The Advanced Tactical Trainer (ATT) RFI posted on the sam.gov US government procurement website calls for an aircraft that can perform three main functions: provide initial tactical training; provide ‘red air' adversary air-to-air and air-to-ground training; and serve as a surrogate of existing and future tactical fighter aircraft in the USAF inventory. According to the RFI, the USAF plans to buy at least 100 aircraft, with subsequent lots of 50 aircraft.
Required specifications issued by the USAF note that the proposed ATT aircraft should be a tandem twin-seat design, with the option for a single-seat variant that allows for an unspecified alternate use of the rear seat, an open architecture avionics suite with large-area cockpit displays that can replicate the displays and systems of front-line aircraft, helmet-mounted display systems, hands-on throttle and stick pilot controls, single pylons under each wing that can carry weapons, fuel tanks, and/or electronic warfare/attack pods.
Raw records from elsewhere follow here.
-- pv_equiv track=rewrite | github.com/Vinay-Vimalkumar/opoid-users | data/process_real_data.py | build_timeseries
-- ===== SOURCE A (Python) =====
-- TARGET_COUNTIES = {
--     "18097": "Marion",
--     "18089": "Lake",
--     "18003": "Allen",
--     "18141": "St. Joseph",
--     "18163": "Vanderburgh",
--     "18157": "Tippecanoe",
--     "18035": "Delaware",
--     "18177": "Wayne",
--     "18167": "Vigo",
--     "18095": "Madison",
--     "18019": "Clark",
--     "18043": "Floyd",
--     "18143": "Scott",
--     "18093": "Lawrence",
--     "18041": "Fayette",
--     "18075": "Jay",
--     "18009": "Blackford",
--     "18165": "Vermillion",
--     "18065": "Henry",
--     "18053": "Grant",
-- }
--
-- def build_timeseries(vsrr_data):
--     """Build monthly timeseries for target counties (for frontend charts)."""
--     timeseries = {}
--     for fips, county_name in TARGET_COUNTIES.items():
--         vsrr = vsrr_data.get(fips, {})
--         monthly = []
--         for year in sorted(vsrr.keys()):
--             for month in sorted(vsrr[year].keys()):
--                 monthly.append({
--                     "year": year,
--                     "month": month,
--                     "deaths": vsrr[year][month],
--                 })
--         if monthly:
--             timeseries[county_name] = monthly
--     return timeseries
-- ===== SOURCE B (Python) =====
-- TARGET_COUNTIES = {
--     "18097": "Marion",
--     "18089": "Lake",
--     "18003": "Allen",
--     "18141": "St. Joseph",
--     "18163": "Vanderburgh",
--     "18157": "Tippecanoe",
--     "18035": "Delaware",
--     "18177": "Wayne",
--     "18167": "Vigo",
--     "18095": "Madison",
--     "18019": "Clark",
--     "18043": "Floyd",
--     "18143": "Scott",
--     "18093": "Lawrence",
--     "18041": "Fayette",
--     "18075": "Jay",
--     "18009": "Blackford",
--     "18165": "Vermillion",
--     "18065": "Henry",
--     "18053": "Grant",
-- }
--
-- def build_timeseries(vsrr_data):
--     """Build monthly timeseries for target counties (for frontend charts)."""
--     timeseries = {}
--     for fips, county_name in TARGET_COUNTIES.items():
--         triples = [(year, month, deaths)
--                    for year, months in vsrr_data.get(fips, {}).items()
--                    for month, deaths in months.items()]
--         triples.sort(key=lambda t: (t[0], t[1]))
--         monthly = [{"year": y, "month": m, "deaths": d} for y, m, d in triples]
--         if monthly:
--             timeseries[county_name] = monthly
--     return timeseries
-- ===== Notes on version B (the rewrite author's own statement) =====
-- stated objective: alternative
-- what changed: Instead of A's two nested loops over sorted year keys and sorted month keys with dict lookups per step, B builds one flat list of (year, month, deaths) triples from the unsorted nested dicts, sorts it once by the (year, month) tuple key, and maps it to the records; Pre_ only excludes association lists with duplicate keys at some dict level, which do not encode a Python dict (dict keys are unique).
import Mathlib
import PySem

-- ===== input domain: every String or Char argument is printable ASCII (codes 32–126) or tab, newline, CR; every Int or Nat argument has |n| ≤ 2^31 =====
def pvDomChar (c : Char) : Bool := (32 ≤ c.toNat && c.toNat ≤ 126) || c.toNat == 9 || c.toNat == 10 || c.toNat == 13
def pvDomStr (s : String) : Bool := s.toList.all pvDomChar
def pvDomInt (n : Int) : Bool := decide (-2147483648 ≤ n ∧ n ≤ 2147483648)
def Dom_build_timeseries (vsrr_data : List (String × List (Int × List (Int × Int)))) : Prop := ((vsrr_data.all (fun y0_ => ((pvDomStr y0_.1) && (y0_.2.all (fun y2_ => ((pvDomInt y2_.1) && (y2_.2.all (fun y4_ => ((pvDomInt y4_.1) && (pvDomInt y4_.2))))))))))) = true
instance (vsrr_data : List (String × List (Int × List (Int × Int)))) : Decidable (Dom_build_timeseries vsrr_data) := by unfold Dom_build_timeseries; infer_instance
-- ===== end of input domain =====

-- B replaces A's two nested sorted loops by building one flat (year, month, deaths) triple list,
-- sorting it once by the (year, month) tuple key, and mapping it to records (objective: alternative).

-- ===== PORT A =====
def pvTargetCounties : List (String × String) :=
  [("18097", "Marion"), ("18089", "Lake"), ("18003", "Allen"), ("18141", "St. Joseph"),
   ("18163", "Vanderburgh"), ("18157", "Tippecanoe"), ("18035", "Delaware"), ("18177", "Wayne"),
   ("18167", "Vigo"), ("18095", "Madison"), ("18019", "Clark"), ("18043", "Floyd"),
   ("18143", "Scott"), ("18093", "Lawrence"), ("18041", "Fayette"), ("18075", "Jay"),
   ("18009", "Blackford"), ("18165", "Vermillion"), ("18065", "Henry"), ("18053", "Grant")]

def build_timeseries (vsrr_data : List (String × List (Int × List (Int × Int)))) : List (String × List (List (String × Int))) :=
  pvTargetCounties.foldl (fun timeseries fc =>
    let vsrr := (PySem.Dict.mk vsrr_data).getD fc.1 []
    let monthly := (PySem.List.sorted (vsrr.map (·.1)) (fun x => x)).foldl
      (fun monthly year =>
        let months := (PySem.Dict.mk vsrr).getD year []
        (PySem.List.sorted (months.map (·.1)) (fun x => x)).foldl
          (fun monthly month =>
            monthly ++ [[("year", year), ("month", month),
                         ("deaths", (PySem.Dict.mk months).getD month 0)]]) monthly) []
    if monthly ≠ [] then timeseries ++ [(fc.2, monthly)] else timeseries) []

-- ===== PORT B =====
def build_timeseries_alt (vsrr_data : List (String × List (Int × List (Int × Int)))) : List (String × List (List (String × Int))) :=
  pvTargetCounties.foldl (fun timeseries fc =>
    let triples := ((PySem.Dict.mk vsrr_data).getD fc.1 []).flatMap
      (fun ym => ym.2.map (fun md => (ym.1, md.1, md.2)))
    let striples := PySem.List.sorted2 triples (fun t => t.1) (fun t => t.2.1)
    let monthly := striples.map (fun t => [("year", t.1), ("month", t.2.1), ("deaths", t.2.2)])
    if monthly ≠ [] then timeseries ++ [(fc.2, monthly)] else timeseries) []

-- ===== PRECONDITION & SPEC =====
-- Pre_ excludes association lists with duplicate keys at any dict level: those do not represent a
-- Python dict (the argument of A is a dict, whose keys are unique), so the list encoding is ambiguous there.
def Pre_build_timeseries (vsrr_data : List (String × List (Int × List (Int × Int)))) : Prop :=
  (vsrr_data.map (·.1)).Nodup ∧
  ∀ p ∈ vsrr_data, (p.2.map (·.1)).Nodup ∧ ∀ q ∈ p.2, (q.2.map (·.1)).Nodup
instance (vsrr_data : List (String × List (Int × List (Int × Int)))) : Decidable (Pre_build_timeseries vsrr_data) := by unfold Pre_build_timeseries; infer_instance

def pvWitness_build_timeseries : (List (String × List (Int × List (Int × Int)))) :=
  [("18097", [(2020, [(1, 5), (2, 3)]), (2021, [(1, 7)])]), ("18089", [])]

def Spec_build_timeseries (vsrr_data : List (String × List (Int × List (Int × Int)))) (out : List (String × List (List (String × Int)))) : Prop := out = build_timeseries_alt vsrr_data
instance (vsrr_data : List (String × List (Int × List (Int × Int)))) (out : List (String × List (List (String × Int)))) : Decidable (Spec_build_timeseries vsrr_data out) := by unfold Spec_build_timeseries; infer_instance

-- ===== CLAIM (what is proved, stated in full; the proofs are below) =====
def Claim_equal_build_timeseries : Prop := ∀ (vsrr_data : List (String × List (Int × List (Int × Int)))), Dom_build_timeseries vsrr_data → Pre_build_timeseries vsrr_data → Spec_build_timeseries vsrr_data (build_timeseries vsrr_data)

-- ===== LEMMAS AND PROOFS =====

-- A's sorted-by-tuple-key agrees with sorting by the lexicographic order on pairs.
theorem pv_sorted2_eq_sorted_lex {α : Type} (xs : List α) (k1 k2 : α → Int) :
    PySem.List.sorted2 xs k1 k2 = PySem.List.sorted xs (fun x => toLex (k1 x, k2 x)) := by
  rw [PySem.List.sorted_eq_foldl_insertBy]
  show List.foldl _ [] xs = _
  congr 1
  funext acc x
  congr 1
  funext a b
  show (decide (k1 a < k1 b) || (!decide (k1 b < k1 a) && decide (k2 a < k2 b))) = _
  by_cases h1 : k1 a < k1 b <;> by_cases h2 : k1 b < k1 a <;> by_cases h3 : k2 a < k2 b <;>
    simp [h1, h2, h3, Prod.Lex.lt_iff] <;> omega

-- A county's monthly list as A computes it (nested sorted loops).
def pvMonthlyA (vsrr : List (Int × List (Int × Int))) : List (List (String × Int)) :=
  (PySem.List.sorted (vsrr.map (·.1)) (fun x => x)).foldl
    (fun monthly year =>
      let months := (PySem.Dict.mk vsrr).getD year []
      (PySem.List.sorted (months.map (·.1)) (fun x => x)).foldl
        (fun monthly month =>
          monthly ++ [[("year", year), ("month", month),
                       ("deaths", (PySem.Dict.mk months).getD month 0)]]) monthly) []

-- A county's monthly list as B computes it (flat sort once).
def pvMonthlyB (vsrr : List (Int × List (Int × Int))) : List (List (String × Int)) :=
  (PySem.List.sorted2 (vsrr.flatMap (fun ym => ym.2.map (fun md => (ym.1, md.1, md.2))))
      (fun t => t.1) (fun t => t.2.1)).map
    (fun t => [("year", t.1), ("month", t.2.1), ("deaths", t.2.2)])

-- the triple list in A's nested order
def pvNested (vsrr : List (Int × List (Int × Int))) : List (Int × Int × Int) :=
  (PySem.List.sorted (vsrr.map (·.1)) (fun x => x)).flatMap
    (fun year =>
      (PySem.List.sorted (((PySem.Dict.mk vsrr).getD year []).map (·.1)) (fun x => x)).map
        (fun month => (year, month, (PySem.Dict.mk ((PySem.Dict.mk vsrr).getD year [])).getD month 0)))

theorem pv_monthlyA_eq_map_nested (vsrr : List (Int × List (Int × Int))) :
    pvMonthlyA vsrr =
      (pvNested vsrr).map (fun t => [("year", t.1), ("month", t.2.1), ("deaths", t.2.2)]) := by
  unfold pvMonthlyA pvNested
  refine (PySem.List.foldl_congr_mem _ _
      (fun monthly year => monthly ++
        (PySem.List.sorted (((PySem.Dict.mk vsrr).getD year []).map (·.1)) (fun x => x)).map
          (fun month => [("year", year), ("month", month),
            ("deaths", (PySem.Dict.mk ((PySem.Dict.mk vsrr).getD year [])).getD month 0)]))
      []
      (fun acc year _ => PySem.List.foldl_append_singleton_eq_map _ _ _)).trans ?_
  rw [PySem.List.foldl_append_eq_flatMap, List.nil_append, List.map_flatMap]
  simp only [List.map_map, Function.comp_def]

theorem pv_getD_of_mem {κ ν : Type} [BEq κ] [LawfulBEq κ] (l : List (κ × ν)) (p : κ × ν)
    (hmem : p ∈ l) (hnd : (l.map (·.1)).Nodup) (d0 : ν) :
    (PySem.Dict.mk l).getD p.1 d0 = p.2 :=
  PySem.Dict.getD_of_mem_items (PySem.Dict.mk l) (by exact hmem) (by exact hnd) d0

-- the nested triple list is a permutation of the flat triple list
theorem pv_nested_perm (vsrr : List (Int × List (Int × Int)))
    (h1 : (vsrr.map (·.1)).Nodup) (h2 : ∀ q ∈ vsrr, (q.2.map (·.1)).Nodup) :
    (pvNested vsrr).Perm (vsrr.flatMap (fun ym => ym.2.map (fun md => (ym.1, md.1, md.2)))) := by
  unfold pvNested
  refine List.Perm.trans (List.Perm.flatMap (PySem.List.sorted_perm (vsrr.map (·.1)) _ false)
    (fun a _ => List.Perm.refl _)) ?_
  rw [List.flatMap_map]
  refine List.Perm.flatMap (List.Perm.refl vsrr) ?_
  intro p hp
  rw [pv_getD_of_mem vsrr p hp h1]
  refine List.Perm.trans (List.Perm.map _ (PySem.List.sorted_perm (p.2.map (·.1)) _ false)) ?_
  rw [List.map_map]
  refine List.Perm.of_eq (List.map_congr_left ?_)
  intro md hmd
  simp only [Function.comp]
  rw [pv_getD_of_mem p.2 md hmd (h2 p hp)]

-- the nested triple list is strictly increasing in the lexicographic (year, month) key
theorem pv_nested_pairwise (vsrr : List (Int × List (Int × Int)))
    (h1 : (vsrr.map (·.1)).Nodup) (h2 : ∀ q ∈ vsrr, (q.2.map (·.1)).Nodup) :
    List.Pairwise (fun a b => (toLex (a.1, a.2.1) : Lex (Int × Int)) < toLex (b.1, b.2.1))
      (pvNested vsrr) := by
  unfold pvNested
  rw [List.pairwise_flatMap]
  constructor
  · intro year _
    rw [List.pairwise_map]
    have hmnd : ((PySem.Dict.mk vsrr).getD year []).map (·.1) |>.Nodup := by
      rcases Option.eq_none_or_eq_some ((PySem.Dict.mk vsrr).get? year) with h | ⟨v, h⟩
      · rw [PySem.Dict.getD_eq_get?_getD, h]; simp
      · rw [PySem.Dict.getD_eq_get?_getD, h]
        exact h2 _ (PySem.Dict.mem_items_of_get?_eq_some _ h)
    have hsnd0 := (PySem.List.sorted_perm (((PySem.Dict.mk vsrr).getD year []).map
      (fun x : Int × Int => x.1)) (fun x => x) false).symm.nodup hmnd
    have hsnd : List.Pairwise (fun a b : Int => a ≠ b)
        (PySem.List.sorted (((PySem.Dict.mk vsrr).getD year []).map (·.1)) (fun x => x)) := hsnd0
    have hle := PySem.List.sorted_pairwise (((PySem.Dict.mk vsrr).getD year []).map (·.1))
      (fun x => x)
    refine (hle.and hsnd).imp ?_
    intro a b hab
    have : a < b := lt_of_le_of_ne hab.1 hab.2
    simp [Prod.Lex.lt_iff, this]
  · have hsnd0 := (PySem.List.sorted_perm (vsrr.map
      (fun x : Int × List (Int × Int) => x.1)) (fun x => x) false).symm.nodup h1
    have hsnd : List.Pairwise (fun a b : Int => a ≠ b)
        (PySem.List.sorted (vsrr.map (·.1)) (fun x => x)) := hsnd0
    have hle := PySem.List.sorted_pairwise (vsrr.map (·.1)) (fun x => x)
    refine (hle.and hsnd).imp ?_
    intro y1 y2 hy x hx z hz
    simp only [List.mem_map] at hx hz
    obtain ⟨m1, _, rfl⟩ := hx
    obtain ⟨m2, _, rfl⟩ := hz
    have : y1 < y2 := lt_of_le_of_ne hy.1 hy.2
    simp [Prod.Lex.lt_iff, this]

theorem pv_monthly_eq (vsrr : List (Int × List (Int × Int)))
    (h1 : (vsrr.map (·.1)).Nodup) (h2 : ∀ q ∈ vsrr, (q.2.map (·.1)).Nodup) :
    pvMonthlyA vsrr = pvMonthlyB vsrr := by
  rw [pv_monthlyA_eq_map_nested, pvMonthlyB, pv_sorted2_eq_sorted_lex]
  congr 1
  exact (PySem.List.sorted_eq_of_perm_of_pairwise_lt _ _ _
    (pv_nested_perm vsrr h1 h2) (pv_nested_pairwise vsrr h1 h2)).symm

-- ===== VERDICT (by name: the statement is the Claim_ definition above) =====
theorem build_timeseries_spec : Claim_equal_build_timeseries := by
  intro vsrr_data _ hpre
  show build_timeseries vsrr_data = build_timeseries_alt vsrr_data
  unfold build_timeseries build_timeseries_alt
  refine PySem.List.foldl_congr_mem _ _ _ _ ?_
  intro acc fc _
  have hmeq : pvMonthlyA ((PySem.Dict.mk vsrr_data).getD fc.1 []) =
      pvMonthlyB ((PySem.Dict.mk vsrr_data).getD fc.1 []) := by
    rcases Option.eq_none_or_eq_some ((PySem.Dict.mk vsrr_data).get? fc.1) with h | ⟨v, h⟩
    · rw [PySem.Dict.getD_eq_get?_getD, h]
      exact pv_monthly_eq [] (by simp) (by simp)
    · rw [PySem.Dict.getD_eq_get?_getD, h]
      have hv := PySem.Dict.mem_items_of_get?_eq_some _ h
      exact pv_monthly_eq v ((hpre.2 _ hv).1) ((hpre.2 _ hv).2)
  show (if pvMonthlyA _ ≠ [] then acc ++ [(fc.2, pvMonthlyA _)] else acc) =
       (if pvMonthlyB _ ≠ [] then acc ++ [(fc.2, pvMonthlyB _)] else acc)
  rw [hmeq]
-- pv_equiv track=rewrite | github.com/gabriel-a-b-gomes/MC621 | 2023-08-25/E.py | solve
-- ===== SOURCE A (Python) =====
-- def solve(inp):
--   int = 0
--   for i in inp:
--     int += 1 if i == '?' else 0
--
--   if inp[0] == '0':
--     return 0
--
--   if int == 0:
--     return 1
--
--   ans = 0
--   if inp[0] == '?':
--     ans = 9
--   else:
--     ans = 10
--
--   int -= 1
--
--   ans *= 10 ** int
--
--   return ans
-- ===== SOURCE B (Python) =====
-- def solve(inp):
--     if inp[0] == '0':
--         return 0
--     ans = 1
--     for i, c in enumerate(inp):
--         if c == '?':
--             ans *= 9 if i == 0 else 10
--     return ans
-- ===== Notes on version B (the rewrite author's own statement) =====
-- stated objective: simpler
-- what changed: Replaces the count-then-closed-form (9*10**(k-1) / 10**k) computation with a single pass that maintains a running product, multiplying by 9 for a leading '?' and by 10 for any later '?'.
import Mathlib
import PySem

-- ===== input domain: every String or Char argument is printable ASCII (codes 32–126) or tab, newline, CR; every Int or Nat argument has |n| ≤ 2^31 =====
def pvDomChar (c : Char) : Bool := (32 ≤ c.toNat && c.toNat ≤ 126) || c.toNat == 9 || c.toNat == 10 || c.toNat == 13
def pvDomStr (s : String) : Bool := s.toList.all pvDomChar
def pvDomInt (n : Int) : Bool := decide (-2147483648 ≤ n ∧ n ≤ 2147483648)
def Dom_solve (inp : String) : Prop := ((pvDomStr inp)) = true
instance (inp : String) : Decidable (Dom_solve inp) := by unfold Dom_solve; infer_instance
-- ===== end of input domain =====

-- B replaces A's count-then-closed-form (9*10**(k-1) / 10**k) with a single pass keeping a
-- running product (×9 for a leading '?', ×10 for any later '?'); objective: simpler.

-- ===== PORT A =====
def solve (inp : String) : Int :=
  -- 'int = 0; for i in inp: int += 1 if i == '?' else 0'
  let cnt : Int := inp.toList.foldl (fun acc i => acc + (if i = '?' then 1 else 0)) 0
  match PySem.List.pyGet? inp.toList 0 with  -- inp[0]; none = IndexError (excluded by Pre_)
  | none => 0
  | some c0 =>
    if c0 = '0' then 0
    else if cnt = 0 then 1
    else
      let ans : Int := if c0 = '?' then 9 else 10
      ans * 10 ^ (cnt - 1).toNat  -- 'ans *= 10 ** int' (int ≥ 0 here)

-- ===== PORT B =====
def solve_alt (inp : String) : Int :=
  match PySem.List.pyGet? inp.toList 0 with  -- inp[0]; none = IndexError (excluded by Pre_)
  | none => 0
  | some c0 =>
    if c0 = '0' then 0
    else
      (PySem.List.enumerate inp.toList).foldl
        (fun ans ic => if ic.2 = '?' then ans * (if ic.1 = 0 then 9 else 10) else ans) (1 : Int)

-- ===== PRECONDITION & SPEC =====
-- Pre_ excludes only the empty string, on which A raises IndexError (inp[0]).
def Pre_solve (inp : String) : Prop := inp ≠ ""
instance (inp : String) : Decidable (Pre_solve inp) := by unfold Pre_solve; infer_instance
def pvWitness_solve : String := "1??"

def Spec_solve (inp : String) (out : Int) : Prop := out = solve_alt inp
instance (inp : String) (out : Int) : Decidable (Spec_solve inp out) := by unfold Spec_solve; infer_instance

-- ===== CLAIM (what is proved, stated in full; the proofs are below) =====
def Claim_equal_solve : Prop := ∀ (inp : String), Dom_solve inp → Pre_solve inp → Spec_solve inp (solve inp)

-- ===== LEMMAS AND PROOFS =====

-- Counting fold = List.count.
theorem count_fold (cs : List Char) (a : Int) :
    cs.foldl (fun acc i => acc + (if i = '?' then 1 else 0)) a = a + (cs.count '?' : Nat) := by
  induction cs generalizing a with
  | nil => simp
  | cons x xs ih =>
    simp only [List.foldl_cons, ih, List.count_cons]
    by_cases h : x = '?'
    · simp [h]; ring
    · simp [h]

-- The product fold over indices ≥ 1 multiplies by 10 once per '?'.
theorem prod_fold (rest : List Char) (s : Int) (hs : 1 ≤ s) (acc : Int) :
    (PySem.List.enumerate rest s).foldl
      (fun ans ic => if ic.2 = '?' then ans * (if ic.1 = 0 then 9 else 10) else ans) acc
    = acc * 10 ^ (rest.count '?') := by
  induction rest generalizing s acc with
  | nil => simp [PySem.List.enumerate_nil]
  | cons x xs ih =>
    have hs0 : s ≠ 0 := by omega
    rw [PySem.List.enumerate_cons]
    simp only [List.foldl_cons, List.count_cons]
    by_cases h : x = '?'
    · rw [if_pos h, if_neg hs0, ih _ (by omega)]
      simp [h, pow_succ]; ring
    · rw [if_neg h, ih _ (by omega)]
      simp [h]

theorem solve_eq_alt (inp : String) (h : inp ≠ "") : solve inp = solve_alt inp := by
  unfold solve solve_alt
  obtain ⟨c, rest, hcs⟩ : ∃ c rest, inp.toList = c :: rest := by
    cases hx : inp.toList with
    | nil => exact absurd (String.toList_eq_nil_iff.mp hx) h
    | cons c rest => exact ⟨c, rest, rfl⟩
  rw [hcs, PySem.List.pyGet?_zero_cons, PySem.List.enumerate_cons]
  simp only [List.foldl_cons]
  rw [count_fold, prod_fold _ _ (by norm_num)]
  by_cases h0 : c = '0'
  · simp [h0]
  rw [if_neg h0, if_neg h0]
  by_cases hq : c = '?'
  · have hk : ((0:Int) + (if c = '?' then (1:Int) else 0) + (rest.count '?' : Nat)) ≠ 0 := by
      rw [if_pos hq]; positivity
    have ht : (((0:Int) + (if c = '?' then (1:Int) else 0) + (rest.count '?' : Nat)) - 1).toNat
        = rest.count '?' := by
      rw [if_pos hq]; omega
    rw [if_neg hk, ht, if_pos hq, if_pos hq]
    norm_num
  · simp only [hq, if_false]
    by_cases hz : rest.count '?' = 0
    · simp [hz]
    · have hne : ((0:Int) + 0 + (rest.count '?' : Nat)) ≠ 0 := by
        simp; omega
      rw [if_neg hne]
      have ht : (((0:Int) + 0 + (rest.count '?' : Nat)) - 1).toNat = rest.count '?' - 1 := by omega
      rw [ht]
      have hp : 10 * (10 : Int) ^ (rest.count '?' - 1) = 10 ^ (rest.count '?') := by
        rw [← pow_succ']
        congr 1
        omega
      rw [hp]; ring

-- ===== VERDICT (by name: the statement is the Claim_ definition above) =====
theorem solve_spec : Claim_equal_solve := by
  intro inp _ hpre
  unfold Spec_solve
  exact solve_eq_alt inp hpre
Performance attributes include a high subsonic (Mach 0.9) top speed at 10,000 ft, a service ceiling of 45,000 ft, +7.5 g (sustained 6 g) structural limit, and a 90-minute endurance (including 30 minutes of tactical manoeuvring).
Responses to the RFI are due by 23 November, although no timeline was provided for an anticipated contract date or entry into service.
26 October 2021
General Mark Kelly, Air Combat Command (ACC) chief, and an important US Air Force (USAF) officer, anticipates requirements for a possible new Advanced Tactical Trainer...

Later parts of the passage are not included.